PC: L’étude identifie quatre grands freins à l’attractivité des secteurs aérien et aéronautique. Le premier est un déficit de notoriété : les métiers (hors pilotes ou PNC) et les entreprises (hors grandes compagnies) sont globalement méconnus, notamment des jeunes. Le second frein est lié à une image d’inaccessibilité : les jeunes perçoivent ces carrières comme réservées à une élite, exigeant un parcours scientifique ou des études coûteuses. Troisièmement, le rôle de l’entourage, de la proximité géographique ou du voyage est déterminant : les jeunes éloignés de ces univers ne s’y projettent pas spontanément pour une carrière future. Enfin, un décalage de valeurs et de conditions de travail est souvent mentionné : horaires décalés, stress ou manque de sens perçu peuvent dissuader certains profils. Ces quatre freins, bien que distincts, se renforcent mutuellement. Comprendre ces dynamiques nous permet ensuite de proposer 15 actions ciblées pour rendre ces secteurs plus accessibles, plus visibles et mieux alignés avec les attentes des jeunes et des demandeurs d’emploi.

➡️ Avez-vous des recommandations aux salariés d’une compagnie très bien identifiée comme Air France ?

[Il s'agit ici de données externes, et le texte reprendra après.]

-- pv_equiv track=rewrite | github.com/LetMeFly666/LeetCode | tryGoPy/MGJW/lastWeek/11/main.py | generate_strings_from_sequence
-- ===== SOURCE A (Python) =====
-- def generate_strings_from_sequence(seq):
--     # 统计0,1,2的数量
--     N0 = seq.count('0')
--     N1 = seq.count('1')
--     N2 = seq.count('2')
--
--     # 计算文本长度
--     m = N0 + N2  # text1 长度
--     n = N0 + N1  # text2 长度
--     L = N0       # LCS 长度
--
--     # 初始化字符列表：公共字符用于匹配，唯一字符用于不匹配
--     common_chars = [chr(65 + i) for i in range(L)]  # 'A', 'B', ... (最多L个)
--     # 唯一字符生成器函数
--     def unique_char_x(i):
--         return f'X{i}'  # 例如 'X0', 'X1'
--     def unique_char_y(j):
--         return f'Y{j}'  # 例如 'Y0', 'Y1'
--
--     # 初始化 text1 和 text2 为 None 列表
--     text1 = [None] * m
--     text2 = [None] * n
--
--     # 初始化位置和公共字符索引
--     i = m
--     j = n
--     lcs_index = 0  # 公共字符指针
--
--     # 遍历序列
--     for move in seq:
--         if move == '0':  # 左上
--             if text1[i-1] is None:
--                 text1[i-1] = common_chars[lcs_index]
--             if text2[j-1] is None:
--                 text2[j-1] = common_chars[lcs_index]
--             lcs_index += 1
--             i -= 1
--             j -= 1
--         elif move == '1':  # 左
--             if text2[j-1] is None:
--                 text2[j-1] = unique_char_y(j-1)
--             if text1[i-1] is None:
--                 text1[i-1] = unique_char_x(i-1)
--             j -= 1
--         elif move == '2':  # 上
--             if text1[i-1] is None:
--                 text1[i-1] = unique_char_x(i-1)
--             if text2[j-1] is None:
--                 text2[j-1] = unique_char_y(j-1)
--             i -= 1
--
--     # 检查是否到达 (0,0)
--     if i != 0 or j != 0:
--         raise ValueError("Invalid sequence: path does not end at (0,0)")
--
--     # 转换为字符串
--     text1_str = ''.join(text1)
--     text2_str = ''.join(text2)
--     return text1_str, text2_str
-- ===== SOURCE B (Python) =====
-- # One forward pass over seq building both outputs back-to-front (prepend order),
-- # with two 'blocked' flags replacing A's pre-allocated Option arrays and is-None guards.
-- def generate_strings_from_sequence(seq):
--     i = seq.count('0') + seq.count('2')   # text1 length, counts down
--     j = seq.count('0') + seq.count('1')   # text2 length, counts down
--     c = 0                                 # number of '0' moves seen so far
--     out1 = []                             # text1 cells, newest (lowest position) first
--     out2 = []
--     blocked1 = False                      # a '1' seen since the last '0'/'2' move
--     blocked2 = False                      # a '2' seen since the last '0'/'1' move
--     for move in seq:
--         if move == '0':
--             out1.append('X%d' % (i - 1) if blocked1 else chr(65 + c))
--             out2.append('Y%d' % (j - 1) if blocked2 else chr(65 + c))
--             c += 1
--             i -= 1
--             j -= 1
--             blocked1 = False
--             blocked2 = False
--         elif move == '1':
--             out2.append('Y%d' % (j - 1))
--             j -= 1
--             blocked1 = True
--             blocked2 = False
--         elif move == '2':
--             out1.append('X%d' % (i - 1))
--             i -= 1
--             blocked2 = True
--             blocked1 = False
--     return ''.join(reversed(out1)), ''.join(reversed(out2))
-- ===== Notes on version B (the rewrite author's own statement) =====
-- stated objective: simpler
-- what changed: B replaces A's two pre-allocated None-filled arrays, backward index writes and is-None first-write-wins guards by a single forward pass that appends each cell as soon as it is determined, using two 'blocked' flags (a '1' seen since the last '0'/'2' move poisons the next text1 cell, symmetrically for '2') and building both strings back-to-front.
-- outside the precondition, e.g. on generate_strings_from_sequence('1'): A raises IndexError, B returns ('', 'Y0'); on generate_strings_from_sequence('2'): A raises IndexError, B returns ('X0', '')
import Mathlib
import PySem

PC: Même si Air France bénéficie d’une marque employeur forte, elle n’évolue pas en vase clos. Elle dépend d’un écosystème de partenaires – sous-traitants, entreprises de maintenance, personnel en escale – qui, eux, souffrent fortement du manque d’attractivité du secteur. Ce déficit peut dégrader l’expérience client, par exemple lorsqu’un vol est retardé faute de bagagistes ou que la maintenance est ralentie. Les salariés d’Air France ont donc un rôle essentiel à jouer pour promouvoir l’ensemble de la filière. Ils peuvent devenir des ambassadeurs, notamment auprès des jeunes générations ou des publics en reconversion, en valorisant la diversité des métiers et la possibilité d’y faire carrière, y compris sans formation scientifique. Il est aussi essentiel de déconstruire les stéréotypes : travailler dans l’aérien, ce n’est pas réservé à une élite. En montrant que des parcours variés y sont possibles, les salariés peuvent contribuer à redonner du sens et de l’envie à rejoindre cette industrie. L’attractivité est donc l’affaire de tous.